SportlinkNews - FIA telah membuka tender untuk perangkat Halo yang lebih ringan mulai tahun 2026 dalam upaya membantu rencana pengurangan bobot mobil Formula 1.
Saat F1 bergerak menuju era aturan baru dengan mesin turbo hybrid yang diperbarui, badan pengatur balap motor juga telah menyusun rencana untuk mengubah konsep mobil.
Selain peralihan ke aero aktif, FIA juga ingin membalikkan tren mobil yang semakin berat dalam beberapa tahun terakhir.
Baca Juga: Pembalap F1 Siap Panaskan Sirkuit Imola yang Penuh Kenangan Pilu
FIA mengakui bahwa batas minimum berat kendaraan 798kg saat ini dirasakan terlalu berlebihan.
Kini, sebagai upaya untuk memangkas berat di berbagai area, FIA ingin mengurangi bobot Halo standar hingga satu kilogram – dari tujuh kilogram saat ini.
Tender telah dibuka untuk Halo paduan titanium baru, dengan massa lebih dari enam kilogram.
Baca Juga: Honda Racing Corporation Dirikan Basis Formula Satu Baru di Inggris
Pemasok akan diminta untuk memproduksi dan mengirimkan Halo baru, yang harus lulus uji kekuatan yang ketat, dan diberikan kepada tim mulai tahun 2026 hingga 2030.
Tahun lalu, FIA’s head of single seaters Nikolas Tombazis mengatakan keinginan untuk mengurangi bobot mobil di F1 cukup tinggi.

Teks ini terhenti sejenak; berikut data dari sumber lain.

-- pv_equiv track=rewrite | github.com/brantfaircloth/encounters | EncounterRate.py | ParseEncounters
-- ===== SOURCE A (Python) =====
-- def ParseEncounters(encounters):
--     '''Take the encounter data, and count the number of males and females
--     within'''
--     males, females = 0,0
--     for e in encounters:
--         if e[1] == 'male':
--             males += 1
--         elif e[1] == 'female':
--             females += 1
--     return males, females
-- ===== SOURCE B (Python) =====
-- def ParseEncounters(encounters):
--     '''Take the encounter data, and count the number of males and females
--     within'''
--     tags = [e[1] for e in encounters]
--     return tags.count('male'), tags.count('female')
-- ===== Notes on version B (the rewrite author's own statement) =====
-- stated objective: idiomatic
-- what changed: Replaces A's single loop that branches (if/elif) and increments two scalar accumulators with a staged formulation: first project the tag column, then take two independent list.count scans, so no accumulator state and no branching remain.
import Mathlib
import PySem

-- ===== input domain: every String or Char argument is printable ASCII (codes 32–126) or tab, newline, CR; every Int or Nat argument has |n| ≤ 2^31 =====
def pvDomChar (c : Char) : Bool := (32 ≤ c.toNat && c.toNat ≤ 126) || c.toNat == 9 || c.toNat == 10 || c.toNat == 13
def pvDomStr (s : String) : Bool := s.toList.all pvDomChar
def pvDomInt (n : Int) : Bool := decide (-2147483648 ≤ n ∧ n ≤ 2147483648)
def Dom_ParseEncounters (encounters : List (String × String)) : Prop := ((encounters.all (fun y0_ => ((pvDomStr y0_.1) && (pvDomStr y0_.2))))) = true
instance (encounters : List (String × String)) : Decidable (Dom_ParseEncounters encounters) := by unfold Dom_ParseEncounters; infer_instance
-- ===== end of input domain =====

-- B replaces A's branch-and-increment loop with a projection of the tag column followed by two independent list.count scans — more idiomatic, same cost.

-- ===== PORT A =====
def ParseEncounters (encounters : List (String × String)) : Int × Int :=
  -- males, females = 0,0; for e in encounters: if/elif branch increments
  encounters.foldl
    (fun mf e =>
      if e.2 == "male" then (mf.1 + 1, mf.2)
      else if e.2 == "female" then (mf.1, mf.2 + 1)
      else mf)
    (0, 0)

-- ===== PORT B =====
def ParseEncounters_alt (encounters : List (String × String)) : Int × Int :=
  -- tags = [e[1] for e in encounters]; return tags.count('male'), tags.count('female')
  let tags := encounters.map (fun e => e.2)
  ((PySem.List.count tags "male" : Int), (PySem.List.count tags "female" : Int))

-- ===== PRECONDITION & SPEC =====
def Spec_ParseEncounters (encounters : List (String × String)) (out : Int × Int) : Prop := out = ParseEncounters_alt encounters
instance (encounters : List (String × String)) (out : Int × Int) : Decidable (Spec_ParseEncounters encounters out) := by unfold Spec_ParseEncounters; infer_instance

-- ===== CLAIM (what is proved, stated in full; the proofs are below) =====
def Claim_equal_ParseEncounters : Prop := ∀ (encounters : List (String × String)), Dom_ParseEncounters encounters → Spec_ParseEncounters encounters (ParseEncounters encounters)

-- ===== LEMMAS AND PROOFS =====
-- A's fold, started from any accumulator, adds the counts of the two tags.
theorem parseA_fold (l : List (String × String)) (m f : Int) :
    l.foldl
      (fun mf e =>
        if e.2 == "male" then (mf.1 + 1, mf.2)
        else if e.2 == "female" then (mf.1, mf.2 + 1)
        else mf)
      (m, f)
    = (m + ((l.map (fun e => e.2)).count "male" : Int),
       f + ((l.map (fun e => e.2)).count "female" : Int)) := by
  induction l generalizing m f with
  | nil => simp
  | cons e t ih =>
    simp only [List.foldl_cons, List.map_cons]
    by_cases hm : e.2 = "male"
    · simp only [hm, beq_self_eq_true, if_true, ih, List.count_cons]
      simp
      ring
    · by_cases hf : e.2 = "female"
      · simp only [hf, beq_self_eq_true, if_true, ih, List.count_cons]
        have : ¬ ((("female" : String) == "male") = true) := by decide
        simp [this]
        ring
      · rw [if_neg (by simp [hm]), if_neg (by simp [hf]), ih]
        simp [hm, hf]

-- ===== VERDICT (by name: the statement is the Claim_ definition above) =====
theorem ParseEncounters_spec : Claim_equal_ParseEncounters := by
  intro encounters _
  unfold Spec_ParseEncounters ParseEncounters ParseEncounters_alt
  rw [parseA_fold]
  simp [PySem.List.count_eq]
-- pv_equiv track=rewrite | github.com/Karan-05/SE_Project | analysis/report.py | detect_platform_mentions
-- ===== SOURCE A (Python) =====
-- from typing import Any, Dict, Iterable, List, Optional, Sequence, Set, Tuple
--
-- def detect_platform_mentions(description: Optional[str], lookup: Dict[str, str]) -> Tuple[str, ...]:
--     if not description:
--         return ()
--     lowered = description.lower()
--     found: Set[str] = set()
--     for token, display in lookup.items():
--         if token in lowered:
--             found.add(display)
--     return tuple(sorted(found))
-- ===== SOURCE B (Python) =====
-- def detect_platform_mentions(description, lookup):
--     if not description:
--         return ()
--     lowered = description.lower()
--     n = len(lowered)
--     lengths = {len(token) for token in lookup}
--     subs = {lowered[i:i + L] for L in lengths for i in range(n - L + 1)}
--     found = {display for token, display in lookup.items() if token in subs}
--     return tuple(sorted(found))
-- ===== Notes on version B (the rewrite author's own statement) =====
-- stated objective: faster
-- what changed: Instead of running a substring search over the description for every token, B precomputes one hash set of all description substrings whose lengths occur among the tokens, so each token is decided by a single O(len) set lookup.
import Mathlib
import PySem

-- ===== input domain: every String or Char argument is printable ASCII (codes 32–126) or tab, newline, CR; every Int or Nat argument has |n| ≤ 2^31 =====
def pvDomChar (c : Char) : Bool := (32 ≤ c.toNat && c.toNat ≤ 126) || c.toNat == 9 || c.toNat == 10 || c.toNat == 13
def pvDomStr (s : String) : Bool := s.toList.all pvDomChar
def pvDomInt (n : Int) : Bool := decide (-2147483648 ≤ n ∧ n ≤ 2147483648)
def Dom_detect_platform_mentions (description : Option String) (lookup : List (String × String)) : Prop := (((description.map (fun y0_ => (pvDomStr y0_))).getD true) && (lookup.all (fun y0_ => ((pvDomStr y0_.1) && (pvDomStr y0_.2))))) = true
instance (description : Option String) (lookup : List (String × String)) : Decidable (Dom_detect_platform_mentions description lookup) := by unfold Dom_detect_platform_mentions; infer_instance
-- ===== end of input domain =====

-- B replaces A's per-token substring scan of the description by one precomputed set of all
-- description substrings of the occurring token lengths; each token is then decided by a set lookup.

-- ===== PORT A =====
def detect_platform_mentions (description : Option String) (lookup : List (String × String)) : List String :=
  match description with
  | none => []
  | some d =>
    if d = "" then []
    else
      let lowered := PySem.Str.lower d
      let found : PySem.Set String :=
        (PySem.Dict.ofList lookup).items.foldl
          (fun found td => if PySem.Str.isIn td.1 lowered then PySem.Set.add found td.2 else found)
          PySem.Set.empty
      PySem.List.sorted found (fun x => x) false

-- ===== PORT B =====
def detect_platform_mentions_alt (description : Option String) (lookup : List (String × String)) : List String :=
  match description with
  | none => []
  | some d =>
    if d = "" then []
    else
      let lowered := PySem.Str.lower d
      let n : Int := (PySem.Str.len lowered : Int)
      let dct := PySem.Dict.ofList lookup
      let lengths : PySem.Set Int := PySem.Set.ofList (dct.keys.map (fun t => ((PySem.Str.len t : Int))))
      let subs : PySem.Set String :=
        PySem.Set.ofList (lengths.flatMap (fun L =>
          (PySem.List.pyRange 0 (n - L + 1) 1).map (fun i =>
            PySem.Str.slice lowered (some i) (some (i + L)))))
      let found : PySem.Set String :=
        dct.items.foldl
          (fun found td => if PySem.Set.contains subs td.1 then PySem.Set.add found td.2 else found)
          PySem.Set.empty
      PySem.List.sorted found (fun x => x) false

-- ===== PRECONDITION & SPEC =====
def Spec_detect_platform_mentions (description : Option String) (lookup : List (String × String)) (out : List String) : Prop := out = detect_platform_mentions_alt description lookup
instance (description : Option String) (lookup : List (String × String)) (out : List String) : Decidable (Spec_detect_platform_mentions description lookup out) := by unfold Spec_detect_platform_mentions; infer_instance

-- ===== CLAIM (what is proved, stated in full; the proofs are below) =====
def Claim_equal_detect_platform_mentions : Prop := ∀ (description : Option String) (lookup : List (String × String)), Dom_detect_platform_mentions description lookup → Spec_detect_platform_mentions description lookup (detect_platform_mentions description lookup)

-- ===== LEMMAS AND PROOFS =====

-- Membership in B's precomputed substring set coincides with Python's substring test
-- `token in lowered`, for any token whose length is recorded in `lengths` (all of which are
-- casts of natural numbers, hence the nonnegativity hypothesis h0).
theorem pv_contains_subs_eq_isIn (lowered t : String)
    (lengths : PySem.Set Int)
    (hL : (PySem.Str.len t : Int) ∈ lengths)
    (h0 : ∀ L ∈ lengths, 0 ≤ L) :
    PySem.Set.contains
      (PySem.Set.ofList (lengths.flatMap (fun L =>
        (PySem.List.pyRange 0 ((PySem.Str.len lowered : Int) - L + 1) 1).map (fun i =>
          PySem.Str.slice lowered (some i) (some (i + L)))))) t
      = PySem.Str.isIn t lowered := by
  rcases hiso : PySem.Str.isIn t lowered with _ | _
  · -- isIn = false : show contains = false
    rw [Bool.eq_false_iff]
    intro hc
    rw [PySem.Set.contains_iff, PySem.Set.mem_ofList, List.mem_flatMap] at hc
    obtain ⟨L, hLmem, hc⟩ := hc
    rw [List.mem_map] at hc
    obtain ⟨i, hi, hslice⟩ := hc
    rw [PySem.List.mem_pyRange_one] at hi
    have : PySem.Str.isIn t lowered = true := by
      rw [← hslice]
      rw [PySem.Str.isIn_iff_infix, PySem.Str.toList_slice]
      simp only [PySem.Chars.slice_eq_listSlice]
      rw [PySem.List.slice_toNat _ hi.1 (by have := h0 L hLmem; omega)]
      exact ((List.take_prefix _ _).isInfix).trans (List.drop_suffix _ _).isInfix
    rw [this] at hiso; exact absurd hiso (by decide)
  · -- isIn = true : show contains = true
    rw [PySem.Set.contains_iff, PySem.Set.mem_ofList, List.mem_flatMap]
    have h := hiso
    rw [PySem.Str.isIn_iff_infix] at h
    obtain ⟨s₁, s₂, hh⟩ := h
    rw [List.append_assoc] at hh
    have hlen : s₁.length + t.toList.length ≤ lowered.toList.length := by
      have := congrArg List.length hh; simp only [List.length_append] at this; omega
    have htake : (lowered.toList.drop s₁.length).take t.toList.length = t.toList := by
      rw [← hh]; simp
    refine ⟨(PySem.Str.len t : Int), hL, ?_⟩
    rw [List.mem_map]
    refine ⟨(s₁.length : Int), ?_, ?_⟩
    · rw [PySem.List.mem_pyRange_one]
      constructor
      · positivity
      · simp only [PySem.Str.len_eq]
        omega
    · apply String.toList_inj.mp
      rw [PySem.Str.toList_slice]
      simp only [PySem.Chars.slice_eq_listSlice, PySem.Str.len_eq]
      rw [PySem.List.slice_natCast_add]
      exact htake

-- The two ports agree on every input: the folds over the same dict items use
-- pointwise-equal conditions, hence build the same set; sorting it gives the same list.
theorem pv_main_eq : ∀ (description : Option String) (lookup : List (String × String)),
    detect_platform_mentions description lookup = detect_platform_mentions_alt description lookup := by
  intro description lookup
  cases description with
  | none => rfl
  | some d =>
    by_cases hd : d = ""
    · simp [detect_platform_mentions, detect_platform_mentions_alt, hd]
    · simp only [detect_platform_mentions, detect_platform_mentions_alt, if_neg hd]
      congr 1
      apply PySem.List.foldl_congr_mem
      intro acc td hmem
      have hkey : td.1 ∈ (PySem.Dict.ofList lookup).keys := by
        have : (td.1, td.2) ∈ (PySem.Dict.ofList lookup).items := by simpa using hmem
        exact PySem.Dict.mem_keys_of_mem_items _ this
      have hL : (PySem.Str.len td.1 : Int) ∈
          PySem.Set.ofList (((PySem.Dict.ofList lookup).keys).map (fun t => ((PySem.Str.len t : Int)))) := by
        rw [PySem.Set.mem_ofList, List.mem_map]
        exact ⟨td.1, hkey, rfl⟩
      have h0 : ∀ L ∈ PySem.Set.ofList (((PySem.Dict.ofList lookup).keys).map (fun t => ((PySem.Str.len t : Int)))), 0 ≤ L := by
        intro L hLm
        rw [PySem.Set.mem_ofList, List.mem_map] at hLm
        obtain ⟨t', _, rfl⟩ := hLm
        exact Int.natCast_nonneg _
      rw [pv_contains_subs_eq_isIn (PySem.Str.lower d) td.1 _ hL h0]

-- ===== VERDICT (by name: the statement is the Claim_ definition above) =====
theorem detect_platform_mentions_spec : Claim_equal_detect_platform_mentions := by
  intro description lookup _
  unfold Spec_detect_platform_mentions
  exact pv_main_eq description lookup
-- pv_equiv track=rewrite | github.com/sossont/Pycharmpractice | Programmers/Heap/programmers_Heap_spicy.py | solution
-- ===== SOURCE A (Python) =====
-- import heapq
--
-- def solution(scoville, K):
--     answer = 0
--     heapq.heapify(scoville)     #scoville 리스트를 힙으로 만든다.
--
--
--     while 1:
--
--         first = heapq.heappop(scoville) # 가장 맵지 않은 음식.
--         if first >= K:  # 모든 음식의 스코빌 지수가 K이상임.
--             break
--
--         if len(scoville) <= 0:  # 원소가 하나만 주어졌는데 그게 K보다 낮을 때.
--             answer = -1
--             return answer
--
--         second = heapq.heappop(scoville)   # 두 번째로 맵지 않은 음식.
--         new = first + 2 * second
--
--         if new == 0:    # new가 0이면 스코빌 지수를 K로 절대 못 만든다.
--             answer = -1
--             return answer
--
--         heapq.heappush(scoville, new)
--         answer += 1
--
--     return answer
-- ===== SOURCE B (Python) =====
-- def solution(scoville, K):
--     # Two-queue technique: sort once; combined values are appended to a plain
--     # FIFO list in creation order (a new combination is never smaller than any
--     # surviving one), so the minimum is always at one of the two queue fronts
--     # and no heap or ordered re-insertion is ever needed.  The fronts are
--     # advanced by the index pointers i (into orig) and j (into made).
--     orig = sorted(scoville)
--     made = []
--     i = j = 0
--     answer = 0
--     while True:
--         if i < len(orig) and (j >= len(made) or orig[i] <= made[j]):
--             first = orig[i]; i += 1
--         else:
--             first = made[j]; j += 1
--         if first >= K:
--             return answer
--         if i >= len(orig) and j >= len(made):
--             return -1
--         if i < len(orig) and (j >= len(made) or orig[i] <= made[j]):
--             second = orig[i]; i += 1
--         else:
--             second = made[j]; j += 1
--         new = first + 2 * second
--         if new == 0:
--             return -1
--         made.append(new)
--         answer += 1
-- ===== Notes on version B (the rewrite author's own statement) =====
-- stated objective: faster
-- what changed: Eliminates the priority queue entirely with the two-queue technique: sort once, append combined values to a plain FIFO list in creation order, and take each minimum from the two queue fronts (advanced by index pointers); correctness rests on the proved invariant that a new combination is never smaller than any surviving one, so the FIFO stays sorted and no heap or ordered re-insertion is needed.
import Mathlib
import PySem
-- pv_equiv track=rewrite | github.com/StaceyFoxx/devops-mini-project | Foundation/32_Coding_Practice_Exam_Prep/practice_answers.py | even_difference
-- ===== SOURCE A (Python) =====
-- def even_difference(nums):
--     evens = []
--     for n in nums:
--         if n % 2 == 0:
--             evens.append(n)
--     if len(evens) < 2:
--         return 0
--     return max(evens) - min(evens)
-- ===== SOURCE B (Python) =====
-- def even_difference(nums):
--     count = 0
--     best = 0
--     worst = 0
--     for n in nums:
--         if n % 2 != 0:
--             continue
--         if count == 0:
--             best = n
--             worst = n
--         else:
--             best = max(best, n)
--             worst = min(worst, n)
--         count += 1
--     if count < 2:
--         return 0
--     return best - worst
-- ===== Notes on version B (the rewrite author's own statement) =====
-- stated objective: alternative
-- what changed: Replaced the intermediate evens list plus two separate max/min scans by a single pass that maintains a count and running best/worst, initialised at the first even number.
import Mathlib
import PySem

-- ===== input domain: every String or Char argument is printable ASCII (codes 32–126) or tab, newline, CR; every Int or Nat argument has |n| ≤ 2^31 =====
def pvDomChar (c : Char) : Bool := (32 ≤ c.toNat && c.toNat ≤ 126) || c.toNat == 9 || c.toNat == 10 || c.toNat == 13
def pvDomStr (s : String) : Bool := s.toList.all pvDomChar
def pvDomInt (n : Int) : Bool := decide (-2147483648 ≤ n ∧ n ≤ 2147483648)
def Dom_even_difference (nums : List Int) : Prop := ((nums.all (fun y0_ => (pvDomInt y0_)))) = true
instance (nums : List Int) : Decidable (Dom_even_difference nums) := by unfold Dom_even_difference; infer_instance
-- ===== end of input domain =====

-- B replaces A's intermediate evens list and its two separate max/min scans by one pass keeping a count and running best/worst (objective: alternative).

-- ===== PORT A =====
def pvStepA (acc : List Int) (n : Int) : List Int :=
  if PySem.Int.mod n 2 == 0 then acc ++ [n] else acc

def even_difference (nums : List Int) : Int :=
  let evens := nums.foldl pvStepA []
  if evens.length < 2 then 0
  else (PySem.List.max? evens (fun x => x)).getD 0 - (PySem.List.min? evens (fun x => x)).getD 0

-- ===== PORT B =====
-- state = (count, best, worst)
def pvStepB (st : Int × Int × Int) (n : Int) : Int × Int × Int :=
  if PySem.Int.mod n 2 != 0 then st
  else if st.1 == 0 then (1, n, n)
  else (st.1 + 1, max st.2.1 n, min st.2.2 n)

def even_difference_alt (nums : List Int) : Int :=
  let st := nums.foldl pvStepB (0, 0, 0)
  if st.1 < 2 then 0 else st.2.1 - st.2.2

-- ===== PRECONDITION & SPEC =====
def Spec_even_difference (nums : List Int) (out : Int) : Prop := out = even_difference_alt nums
instance (nums : List Int) (out : Int) : Decidable (Spec_even_difference nums out) := by unfold Spec_even_difference; infer_instance

-- ===== CLAIM (what is proved, stated in full; the proofs are below) =====
def Claim_equal_even_difference : Prop := ∀ (nums : List Int), Dom_even_difference nums → Spec_even_difference nums (even_difference nums)

-- ===== LEMMAS AND PROOFS =====

lemma stepA_even (acc : List Int) (n : Int) (h : (2:Int) ∣ n) : pvStepA acc n = acc ++ [n] := by
  simp [pvStepA, h]

lemma stepA_odd (acc : List Int) (n : Int) (h : ¬ (2:Int) ∣ n) : pvStepA acc n = acc := by
  simp [pvStepA, h]

lemma stepB_even0 (b w n : Int) (h : (2:Int) ∣ n) : pvStepB (0, b, w) n = (1, n, n) := by
  simp [pvStepB, h]

lemma stepB_even (c b w n : Int) (hc : ¬ c = 0) (h : (2:Int) ∣ n) :
    pvStepB (c, b, w) n = (c + 1, max b n, min w n) := by
  simp [pvStepB, h, hc]

lemma stepB_odd (c b w n : Int) (h : ¬ (2:Int) ∣ n) : pvStepB (c, b, w) n = (c, b, w) := by
  simp [pvStepB, h]

-- Invariant: B's fold state mirrors the length / running max / running min of A's evens list.
lemma pv_inv (nums : List Int) : ∀ (acc : List Int) (c b w : Int),
    c = (acc.length : Int) →
    (∀ x t, acc = x :: t → b = t.foldl max x ∧ w = t.foldl min x) →
    (nums.foldl pvStepB (c, b, w)).1 = ((nums.foldl pvStepA acc).length : Int) ∧
    (∀ x t, nums.foldl pvStepA acc = x :: t →
      (nums.foldl pvStepB (c, b, w)).2.1 = t.foldl max x ∧
      (nums.foldl pvStepB (c, b, w)).2.2 = t.foldl min x) := by
  induction nums with
  | nil => intro acc c b w hc hm; exact ⟨hc, hm⟩
  | cons n rest ih =>
    intro acc c b w hc hm
    simp only [List.foldl_cons]
    by_cases he : (2:Int) ∣ n
    · -- even element: A appends, B updates count/best/worst
      cases acc with
      | nil =>
        have hc0 : c = 0 := by simpa using hc
        rw [hc0, stepB_even0 b w n he, stepA_even [] n he]
        exact ih [n] 1 n n (by simp) (by intro x t hxt; cases hxt; simp)
      | cons x t =>
        obtain ⟨hb, hw⟩ := hm x t rfl
        have hcne : ¬ c = 0 := by simp only [hc]; simp; omega
        rw [stepB_even c b w n hcne he, stepA_even (x :: t) n he]
        rw [show x :: t ++ [n] = x :: (t ++ [n]) by simp]
        refine ih (x :: (t ++ [n])) (c + 1) (max b n) (min w n) ?_ ?_
        · simp [hc]
        · intro y s hys
          injection hys with h1 h2
          subst h1; subst h2
          constructor
          · rw [List.foldl_append]; simp [hb]
          · rw [List.foldl_append]; simp [hw]
    · -- odd element: both sides skip it
      rw [stepB_odd c b w n he, stepA_odd acc n he]
      exact ih acc c b w hc hm

-- ===== VERDICT (by name: the statement is the Claim_ definition above) =====
theorem even_difference_spec : Claim_equal_even_difference := by
  intro nums _
  unfold Spec_even_difference even_difference even_difference_alt
  obtain ⟨h1, h2⟩ := pv_inv nums [] 0 0 0 (by simp) (by intro x t h; cases h)
  simp only
  generalize hE : nums.foldl pvStepA [] = evens at h1 h2
  generalize hS : nums.foldl pvStepB ((0:Int), (0:Int), (0:Int)) = st at h1 h2
  by_cases hlen : evens.length < 2
  · have : st.1 < 2 := by rw [h1]; exact_mod_cast hlen
    simp [hlen, this]
  · have hge : ¬ st.1 < 2 := by rw [h1]; exact_mod_cast hlen
    cases evens with
    | nil => simp at hlen
    | cons x t =>
      obtain ⟨hb, hw⟩ := h2 x t rfl
      rw [if_neg hlen, if_neg hge]
      rw [PySem.List.max?_id_cons, PySem.List.min?_id_cons]
      simp [hb, hw]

“Kami bertujuan untuk menurunkan batas berat secara signifikan, dan kami berupaya mengurangi batas berat sebesar 40 hingga 50 kilogram pada tahun 2026,” kata Tombazis.
Baca Juga: Formula 1 Buka Program Beasiswa Bagi 20 Mahasiswa dari 5 Universitas Terkenal
“Cara yang ingin kami lakukan terkait dengan apa yang kami sebut sebagai konsep 'mobil gesit'."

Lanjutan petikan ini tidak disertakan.